Writer's picture: Brittney PierceBrittney Pierce

When caring for an elderly parent, it may begin to feel like everything is suddenly your responsibility — including your parent’s happiness. Whether you’re a full-time caregiver struggling to enrich your parent’s life or an adult child of difficult elderly parents feeling pressured to keep your parent’s mood elevated, it can leave you feeling depleted. While we all want to do what is best for our aging parents, feeling responsible for elderly parents’ happiness can lead to neglecting your own emotional needs, resentment, and caregiver burnout.
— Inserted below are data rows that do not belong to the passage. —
-- pv_equiv track=rewrite | github.com/jomout/Thesis-SastLLM | src/sastllm/parsers/comment_stripper.py | _byte_index_after_n_lines
-- ===== SOURCE A (Python) =====
-- from typing import Dict, Iterable, List, Optional, Tuple
--
-- def _byte_index_after_n_lines(code: str, n_lines: int) -> Optional[int]:
--     if n_lines <= 0:
--         return None
--     idx = 0
--     count = 0
--     while count < n_lines and idx != -1:
--         idx = code.find("\n", idx)
--         if idx == -1:
--             break
--         idx += 1
--         count += 1
--     return len(code[:idx].encode("utf-8")) if count == n_lines and idx != -1 else None
-- ===== SOURCE B (Python) =====
-- from typing import Optional
--
--
-- def _byte_index_after_n_lines(code: str, n_lines: int) -> Optional[int]:
--     if n_lines <= 0:
--         return None
--     data = code.encode("utf-8")
--     positions = [i for i, byte in enumerate(data) if byte == 0x0A]
--     if len(positions) < n_lines:
--         return None
--     return positions[n_lines - 1] + 1
-- ===== Notes on version B (the rewrite author's own statement) =====
-- stated objective: simpler
-- what changed: A advances through the string one find('\n', idx) call at a time inside a counting while-loop; B makes one pass collecting every newline byte position into a list and directly indexes the (n_lines-1)-th, turning the loop into a comprehension plus a bounds check.
import Mathlib
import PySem

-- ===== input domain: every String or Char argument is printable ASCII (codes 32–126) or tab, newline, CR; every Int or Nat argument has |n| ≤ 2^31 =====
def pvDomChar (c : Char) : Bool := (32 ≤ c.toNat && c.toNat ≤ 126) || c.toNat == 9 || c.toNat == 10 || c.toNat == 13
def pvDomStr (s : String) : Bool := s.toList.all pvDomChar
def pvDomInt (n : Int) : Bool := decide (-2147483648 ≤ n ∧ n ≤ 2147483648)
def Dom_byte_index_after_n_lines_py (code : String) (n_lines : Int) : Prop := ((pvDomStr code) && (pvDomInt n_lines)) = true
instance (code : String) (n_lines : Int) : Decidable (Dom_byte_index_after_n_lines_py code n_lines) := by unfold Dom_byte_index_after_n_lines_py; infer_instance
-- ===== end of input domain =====

-- B replaces A's incremental find-loop by one pass that collects all newline byte positions and indexes the (n_lines-1)-th; objective: simpler decomposition, same cost.
-- On the ASCII domain Dom_ every character is one UTF-8 byte, so len(...encode("utf-8")) is ported as character count (exact on Dom_).

-- ===== PORT A =====
-- the while loop of A: fuel = n_lines - count (count increments each kept iteration); some idx = loop ended with count == n_lines (idx ≠ -1), none = break on find == -1
def pvLoopA (cs : List Char) : Nat → Int → Option Int
  | 0, idx => some idx
  | m + 1, idx =>
      let j := PySem.Chars.findFrom cs ['\n'] idx none   -- idx = code.find("\n", idx)
      if j = -1 then none
      else pvLoopA cs m (j + 1)                          -- idx += 1; count += 1

def byte_index_after_n_lines_py (code : String) (n_lines : Int) : Option Int :=
  if n_lines ≤ 0 then none
  else
    match pvLoopA code.toList n_lines.toNat 0 with
    | none => none                                       -- count != n_lines (break on -1)
    | some idx => some ((PySem.Chars.slice code.toList none (some idx)).length : Int)
      -- len(code[:idx].encode("utf-8")): character count of the slice (exact on Dom_'s ASCII)

-- ===== PORT B =====
def byte_index_after_n_lines_py_alt (code : String) (n_lines : Int) : Option Int :=
  if n_lines ≤ 0 then none
  else
    -- positions = [i for i, byte in enumerate(code.encode("utf-8")) if byte == 0x0A]
    -- (on Dom_'s ASCII the UTF-8 bytes are the characters, one byte each)
    let positions : List Int :=
      ((PySem.List.enumerate code.toList 0).filter (fun p => p.2 == '\n')).map (·.1)
    if (positions.length : Int) < n_lines then none
    else some (PySem.List.pyGetD positions (n_lines - 1) 0 + 1)   -- positions[n_lines-1] + 1 (index in range after the length check)

-- ===== PRECONDITION & SPEC =====
def Spec_byte_index_after_n_lines_py (code : String) (n_lines : Int) (out : Option Int) : Prop := out = byte_index_after_n_lines_py_alt code n_lines
instance (code : String) (n_lines : Int) (out : Option Int) : Decidable (Spec_byte_index_after_n_lines_py code n_lines out) := by unfold Spec_byte_index_after_n_lines_py; infer_instance

-- ===== CLAIM (what is proved, stated in full; the proofs are below) =====
def Claim_equal_byte_index_after_n_lines_py : Prop := ∀ (code : String) (n_lines : Int), Dom_byte_index_after_n_lines_py code n_lines → Spec_byte_index_after_n_lines_py code n_lines (byte_index_after_n_lines_py code n_lines)

-- ===== LEMMAS AND PROOFS =====

-- the list of newline positions B builds
def pvNl (cs : List Char) : List Int :=
  ((PySem.List.enumerate cs 0).filter (fun p => p.2 == '\n')).map (·.1)

theorem pv_enumerate_shift (α : Type) (xs : List α) (s : Int) :
    PySem.List.enumerate xs (s + 1) = (PySem.List.enumerate xs s).map (fun p => (p.1 + 1, p.2)) := by
  induction xs generalizing s with
  | nil => simp [PySem.List.enumerate_nil]
  | cons x xs ih =>
    rw [PySem.List.enumerate_cons, PySem.List.enumerate_cons, List.map_cons]
    rw [add_right_comm, ih]

theorem pvNl_nil : pvNl [] = [] := rfl

theorem pvNl_cons (c : Char) (cs : List Char) :
    pvNl (c :: cs) = if c = '\n' then 0 :: (pvNl cs).map (· + 1) else (pvNl cs).map (· + 1) := by
  unfold pvNl
  rw [PySem.List.enumerate_cons, show (0:Int) + 1 = 0 + 1 from rfl, pv_enumerate_shift]
  by_cases hc : c = '\n' <;>
    simp [hc, List.filter_map, List.map_map, Function.comp_def]

theorem pvNl_mem_iff (cs : List Char) (p : Int) :
    p ∈ pvNl cs ↔ ∃ (k : Nat) (hk : k < cs.length), cs[k] = '\n' ∧ p = (k : Int) := by
  unfold pvNl
  simp only [List.mem_map, List.mem_filter, PySem.List.mem_enumerate_iff]
  constructor
  · rintro ⟨⟨i, x⟩, ⟨⟨k, hk, hik⟩, hx⟩, hp⟩
    cases hik
    exact ⟨k, hk, by simpa using hx, by simpa using hp.symm⟩
  · rintro ⟨k, hk, hc, hp⟩
    exact ⟨((k:Int), '\n'), ⟨⟨k, hk, by simp [hc]⟩, by simp⟩, hp.symm⟩

theorem pvNl_bounds (cs : List Char) (p : Int) (hp : p ∈ pvNl cs) :
    0 ≤ p ∧ p + 1 ≤ (cs.length : Int) := by
  obtain ⟨k, hk, -, rfl⟩ := (pvNl_mem_iff cs p).1 hp
  omega

theorem pvNl_pairwise (cs : List Char) : (pvNl cs).Pairwise (· < ·) := by
  unfold pvNl
  exact ((PySem.List.pairwise_lt_enumerate cs 0).filter _).map _ (fun _ _ h => h)

theorem pv_mem_iff_nl_ne_nil (cs : List Char) : '\n' ∈ cs ↔ pvNl cs ≠ [] := by
  rw [List.mem_iff_getElem, ← List.isEmpty_eq_false_iff, List.isEmpty_eq_false_iff_exists_mem]
  constructor
  · rintro ⟨k, hk, hc⟩
    exact ⟨(k:Int), (pvNl_mem_iff cs _).2 ⟨k, hk, hc, rfl⟩⟩
  · rintro ⟨p, hp⟩
    obtain ⟨k, hk, hc, -⟩ := (pvNl_mem_iff cs p).1 hp
    exact ⟨k, hk, hc⟩

theorem pv_prefix_singleton (l : List Char) : ['\n'] <+: l ↔ l.head? = some '\n' := by
  cases l with
  | nil => simp
  | cons a t => simp [List.cons_prefix_cons, eq_comm]

theorem pv_find_eq (cs : List Char) :
    PySem.Chars.find cs ['\n'] = ((pvNl cs).head?).getD (-1) := by
  cases hnl : pvNl cs with
  | nil =>
    have : '\n' ∉ cs := fun h => (pv_mem_iff_nl_ne_nil cs).1 h hnl
    rw [(PySem.Chars.find_eq_neg_one_iff cs ['\n']).2 (fun hinf => this ((List.singleton_infix_iff '\n' cs).1 hinf))]
    rfl
  | cons p t =>
    have hpm : p ∈ pvNl cs := by rw [hnl]; exact List.mem_cons_self
    obtain ⟨k, hk, hck, rfl⟩ := (pvNl_mem_iff cs p).1 hpm
    have hmem : '\n' ∈ cs := by rw [List.mem_iff_getElem]; exact ⟨k, hk, hck⟩
    have hnn : 0 ≤ PySem.Chars.find cs ['\n'] := by
      rw [PySem.Chars.find_nonneg_iff cs ['\n']]
      exact (List.singleton_infix_iff '\n' cs).2 hmem
    obtain ⟨hpre, hmin⟩ := PySem.Chars.find_spec hnn
    set q := (PySem.Chars.find cs ['\n']).toNat with hq
    have hql : q < cs.length := by
      rcases hpre with ⟨r, hr⟩
      have := congrArg List.length hr
      simp [List.length_drop] at this
      omega
    have hcq : cs[q] = '\n' := by
      have h2 := (pv_prefix_singleton (cs.drop q)).1 hpre
      rw [List.head?_drop, List.getElem?_eq_getElem hql] at h2
      simpa using h2
    -- q is in pvNl, so k ≤ q (k is the head, pvNl pairwise <)
    have hqm : (q : Int) ∈ pvNl cs := (pvNl_mem_iff cs _).2 ⟨q, hql, hcq, rfl⟩
    have hkq : k ≤ q := by
      rw [hnl] at hqm
      rcases List.mem_cons.1 hqm with h | h
      · omega
      · have hpw := pvNl_pairwise cs
        rw [hnl] at hpw
        have := (List.pairwise_cons.1 hpw).1 _ h
        omega
    have hqk : ¬ (k < q) := by
      intro hlt
      exact hmin k (by omega) ((pv_prefix_singleton (cs.drop k)).2 (by rw [List.head?_drop, List.getElem?_eq_getElem hk]; simp [hck]))
    have hqek : q = k := by omega
    simp only [List.head?_cons, Option.getD_some]
    omega

theorem pvNl_drop (cs : List Char) (p : Int) (t : List Int) (h : pvNl cs = p :: t) :
    t = (pvNl (cs.drop (p.toNat + 1))).map (· + (p + 1)) := by
  induction cs generalizing p t with
  | nil => simp [pvNl_nil] at h
  | cons c cs ih =>
    rw [pvNl_cons] at h
    by_cases hc : c = '\n'
    · rw [if_pos hc] at h
      obtain ⟨rfl, rfl⟩ : p = 0 ∧ t = (pvNl cs).map (· + 1) := by
        constructor <;> [exact (List.cons_eq_cons.1 h).1.symm; exact (List.cons_eq_cons.1 h).2.symm]
      simp
    · rw [if_neg hc] at h
      cases hnl : pvNl cs with
      | nil => rw [hnl] at h; simp at h
      | cons p' t' =>
        rw [hnl, List.map_cons] at h
        obtain ⟨hp, ht⟩ := List.cons_eq_cons.1 h
        have hp'0 : 0 ≤ p' := (pvNl_bounds cs p' (by rw [hnl]; exact List.mem_cons_self)).1
        have := ih p' t' hnl
        subst hp ht
        rw [this, List.map_map]
        have hstep : (p' + 1).toNat + 1 = p'.toNat + 1 + 1 := by omega
        rw [List.drop_succ_cons, show ((p'+1).toNat) = p'.toNat + 1 by omega]
        apply List.map_congr_left
        intro x hx
        simp [Function.comp]
        ring

theorem pvLoopA_shift (cs : List Char) (m : Nat) (k : Nat) (hk : k ≤ cs.length) :
    pvLoopA cs m (k : Int) = (pvLoopA (cs.drop k) m 0).map (· + (k : Int)) := by
  induction m generalizing cs k with
  | zero => simp [pvLoopA]
  | succ m ih =>
    rw [pvLoopA, pvLoopA]
    rw [PySem.Chars.findFrom_natCast cs ['\n'] k hk]
    simp only [PySem.Chars.findFrom_zero]
    set f := PySem.Chars.find (cs.drop k) ['\n'] with hf
    by_cases hneg : f = -1
    · simp [hneg]
    · have hf0 : 0 ≤ f := by
        have := PySem.Chars.neg_one_le_find (cs.drop k) ['\n']
        rw [← hf] at this
        omega
      rw [if_neg hneg, if_neg (by omega : ¬ (k + f = -1)), if_neg hneg]
      -- f points at a '\n' in cs.drop k, so f < (cs.drop k).length
      obtain ⟨hpre, -⟩ := PySem.Chars.find_spec (s := cs.drop k) (sub := ['\n']) hf0
      have hflen : f.toNat < (cs.drop k).length := by
        rcases hpre with ⟨r, hr⟩
        have := congrArg List.length hr
        simp [List.length_drop] at this ⊢
        omega
      have hkf : (k + f + 1) = ((k + f.toNat + 1 : Nat) : Int) := by push_cast; omega
      have hdd : cs.drop (k + f.toNat + 1) = (cs.drop k).drop (f.toNat + 1) := by
        rw [List.drop_drop]; ring_nf
      rw [show (↑k + f + 1 : Int) = ↑k + f + 1 from rfl]
      have hf1 : f + 1 = ((f.toNat + 1 : Nat) : Int) := by omega
      have hdl : f.toNat + 1 ≤ (cs.drop k).length := by omega
      have hL : pvLoopA cs m (↑k + f + 1) = (pvLoopA (cs.drop (k + f.toNat + 1)) m 0).map (· + ((k + f.toNat + 1 : Nat) : Int)) := by
        rw [hkf]; exact ih cs (k + f.toNat + 1) (by simp [List.length_drop] at hflen; omega)
      have hR : pvLoopA (cs.drop k) m (f + 1) = (pvLoopA ((cs.drop k).drop (f.toNat + 1)) m 0).map (· + ((f.toNat + 1 : Nat) : Int)) := by
        rw [hf1]; exact ih (cs.drop k) (f.toNat + 1) hdl
      rw [hL, hR, hdd, Option.map_map]
      cases pvLoopA (((cs.drop k).drop (f.toNat + 1))) m 0 with
      | none => simp
      | some x => simp; ring

theorem pvLoopA_eq (m : Nat) (cs : List Char) :
    pvLoopA cs (m + 1) 0 = ((pvNl cs)[m]?).map (· + 1) := by
  induction m generalizing cs with
  | zero =>
    rw [pvLoopA]
    simp only [PySem.Chars.findFrom_zero, pv_find_eq]
    cases hnl : pvNl cs with
    | nil => simp
    | cons p t =>
      have hp0 : 0 ≤ p := (pvNl_bounds cs p (by rw [hnl]; exact List.mem_cons_self)).1
      simp only [List.head?_cons, Option.getD_some]
      rw [if_neg (by omega), pvLoopA]
      simp
  | succ m ih =>
    rw [pvLoopA]
    simp only [PySem.Chars.findFrom_zero, pv_find_eq]
    cases hnl : pvNl cs with
    | nil => simp
    | cons p t =>
      obtain ⟨hp0, hp1⟩ := pvNl_bounds cs p (by rw [hnl]; exact List.mem_cons_self)
      simp only [List.head?_cons, Option.getD_some]
      rw [if_neg (by omega)]
      have hcast : p + 1 = ((p.toNat + 1 : Nat) : Int) := by omega
      rw [hcast, pvLoopA_shift cs (m + 1) (p.toNat + 1) (by omega), ih]
      rw [pvNl_drop cs p t hnl]
      simp only [List.getElem?_cons_succ, List.getElem?_map]
      cases (pvNl (cs.drop (p.toNat + 1)))[m]? with
      | none => simp
      | some x => simp; omega

-- ===== VERDICT (by name: the statement is the Claim_ definition above) =====
theorem byte_index_after_n_lines_py_spec : Claim_equal_byte_index_after_n_lines_py := by
  intro code n_lines _
  unfold Spec_byte_index_after_n_lines_py byte_index_after_n_lines_py byte_index_after_n_lines_py_alt
  by_cases hn : n_lines ≤ 0
  · simp [hn]
  · rw [if_neg hn, if_neg hn]
    set cs := code.toList
    have hpos : pvNl cs = ((PySem.List.enumerate cs 0).filter (fun p => p.2 == '\n')).map (·.1) := rfl
    rw [← hpos]
    have hn1 : 1 ≤ n_lines.toNat := by omega
    obtain ⟨m, hm⟩ : ∃ m, n_lines.toNat = m + 1 := ⟨n_lines.toNat - 1, by omega⟩
    rw [hm, pvLoopA_eq m cs]
    by_cases hlen : ((pvNl cs).length : Int) < n_lines
    · have : (pvNl cs)[m]? = none := by
        rw [List.getElem?_eq_none_iff]
        omega
      rw [this, if_pos hlen]
      rfl
    · have hmlt : m < (pvNl cs).length := by omega
      rw [List.getElem?_eq_getElem hmlt, if_neg hlen]
      simp only [Option.map_some]
      obtain ⟨h0, h1⟩ := pvNl_bounds cs ((pvNl cs)[m]) (List.getElem_mem hmlt)
      have hgd : PySem.List.pyGetD (pvNl cs) (n_lines - 1) 0 = (pvNl cs)[m] := by
        have : n_lines - 1 = ((m : Nat) : Int) := by omega
        rw [this, PySem.List.pyGetD_natCast]
        simp [List.getD, List.getElem?_eq_getElem hmlt]
      rw [hgd]
      -- slice length: code[:idx] with 0 ≤ idx ≤ len
      have hsl : PySem.Chars.slice cs none (some ((pvNl cs)[m] + 1)) = cs.take ((pvNl cs)[m] + 1).toNat := by
        simp only [PySem.Chars.slice_eq_listSlice]
        exact PySem.List.slice_to cs (by omega)
      rw [hsl]
      simp only [List.length_take]
      congr 1
      omega
-- pv_equiv track=rewrite | github.com/ArielHorwitz/botroyale | botroyale/gui/kex/widgets/input_manager.py | _format_keys
-- ===== SOURCE A (Python) =====
-- from typing import Callable, Union, TypeVar
--
-- KeysFormat = TypeVar("KeysFormat", bound=str)
--
-- MODIFIER_SORT = "^!+#"
--
-- MOD2KEY = {
--     "ctrl": "^",
--     "alt-gr": "!",
--     "alt": "!",
--     "shift": "+",
--     "super": "#",
--     "meta": "#",
--     "control": "^",
--     "lctrl": "^",
--     "rctrl": "^",
--     "lalt": "!",
--     "ralt": "!",
--     "lshift": "+",
--     "rshift": "+",
--     "numlock": "",
--     "capslock": "",
-- }
--
-- def _format_keys(
--     modifiers: list[str],
--     key_name: str,
--     honor_numlock: bool = True,
-- ) -> KeysFormat:
--     """Convert a combination of keys to a standard string format."""
--     if (
--         honor_numlock
--         and "numlock" in modifiers
--         and key_name.startswith("numpad")
--         and len(key_name) == 7
--     ):
--         key_name = key_name[-1]
--     # Remove duplicate modifiers
--     modifiers = set(MOD2KEY[mod] for mod in modifiers)
--     modifiers -= {""}
--     # Remove modifier if it is the main key being pressed
--     # e.g. when key_name == "lctrl", "ctrl" will be in modifiers
--     if key_name in MOD2KEY:
--         modifiers -= {MOD2KEY[key_name]}
--     # No space required if no modifiers
--     if len(modifiers) == 0:
--         return key_name
--     # Order of modifiers should be consistent
--     sorted_modifiers = sorted(modifiers, key=lambda x: MODIFIER_SORT.index(x))
--     # Return the KeysFormat
--     mod_str = "".join(sorted_modifiers)
--     return f"{mod_str} {key_name}"
-- ===== SOURCE B (Python) =====
-- MOD2BIT = {
--     "ctrl": 8,
--     "alt-gr": 4,
--     "alt": 4,
--     "shift": 2,
--     "super": 1,
--     "meta": 1,
--     "control": 8,
--     "lctrl": 8,
--     "rctrl": 8,
--     "lalt": 4,
--     "ralt": 4,
--     "lshift": 2,
--     "rshift": 2,
--     "numlock": 0,
--     "capslock": 0,
-- }
--
-- # PREFIX[m] spells out bitmask m (8="^", 4="!", 2="+", 1="#") in the standard order.
-- PREFIX = [
--     "", "#", "+", "+#", "!", "!#", "!+", "!+#",
--     "^", "^#", "^+", "^+#", "^!", "^!#", "^!+", "^!+#",
-- ]
--
--
-- def _format_keys(modifiers, key_name, honor_numlock=True):
--     """Convert a combination of keys to a standard string format."""
--     mask = 0
--     for mod in modifiers:
--         mask |= MOD2BIT[mod]
--     if (
--         honor_numlock
--         and "numlock" in modifiers
--         and key_name.startswith("numpad")
--         and len(key_name) == 7
--     ):
--         key_name = key_name[-1]
--     # Clear the bit of the main key being pressed (if it is itself a modifier)
--     mask &= 15 ^ MOD2BIT.get(key_name, 0)
--     if mask == 0:
--         return key_name
--     return PREFIX[mask] + " " + key_name
-- ===== Notes on version B (the rewrite author's own statement) =====
-- stated objective: alternative
-- what changed: B replaces A's symbol-set construction, set subtractions and key-based sort by integer bit arithmetic: each modifier maps to a bit (8/4/2/1), the bits are OR-ed into one mask, the pressed key's own bit is cleared with '& (15 ^ bit)', and the modifier prefix is read from a precomputed 16-entry table indexed by the mask.
import Mathlib
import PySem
In this blog, we’ll discuss tips for managing your parent’s happiness without making your own happiness an afterthought.


If your parents are living with you or in a full-time care facility you may feel like, because you are the one calling the shots, any unhappiness or discomfort they experience is a direct reflection on your ability as a caregiver. Or if your elderly parent is living alone, you may feel guilty that they’d be happier if you only spent more time together. However, it is important to remember that happiness comes from your own actions — unless your elderly parent is completely reliant on you for everything from eating to getting out of bed — they have the ability to exercise some agency in their own life.


Rather than putting pressure on yourself to be responsible for your parent's happiness, consider how much more successful you might be in improving their mood if you focused on empowering them to make their own happiness?


Making Your Own Happiness – Tips for Dealing with Elderly Parents

It’s a bit of a cliché at this point, but the only one responsible for your happiness — is you. If you worry that your elderly parents are unhappy in their lives, it’s worth asking yourself, “What are they doing to create joy in their lives?” Are they making an effort to plan quality time together? Do they invest time in creating friendships? Do they have any hobbies outside the home?


Social Events

Social isolation is a major source of anxiety and depression for seniors. If you’re worried your senior is feeling lonely, help them avoid becoming a shut-in by encouraging them to maintain a social calendar.

Volunteering at a local church or food pantry, attending senior day care, or joining a social club are just a few examples of how your seniors can find meaning and community outside of the home.


Quality Time

A little extra family time is always a good thing — if time allows, ask your senior to help you plan a recurring dinner with family and/or friends. If their health allows for it, ask them to take the lead on making a guest list, reaching out to invite everyone, deciding on a menu, and cooking the meal. The more agency they feel, the better.


Hobbies

Developing a new hobby or reconnecting with an old one is another great way to help your elderly parents to be responsible for their own happiness. Whether it’s the sense of fulfillment that comes from activities like starting a collection or the opportunity for connection that comes from activities like joining a bowling league, hobbies are one of the best ways to elevate our moods and give us things to look forward to when life gets challenging.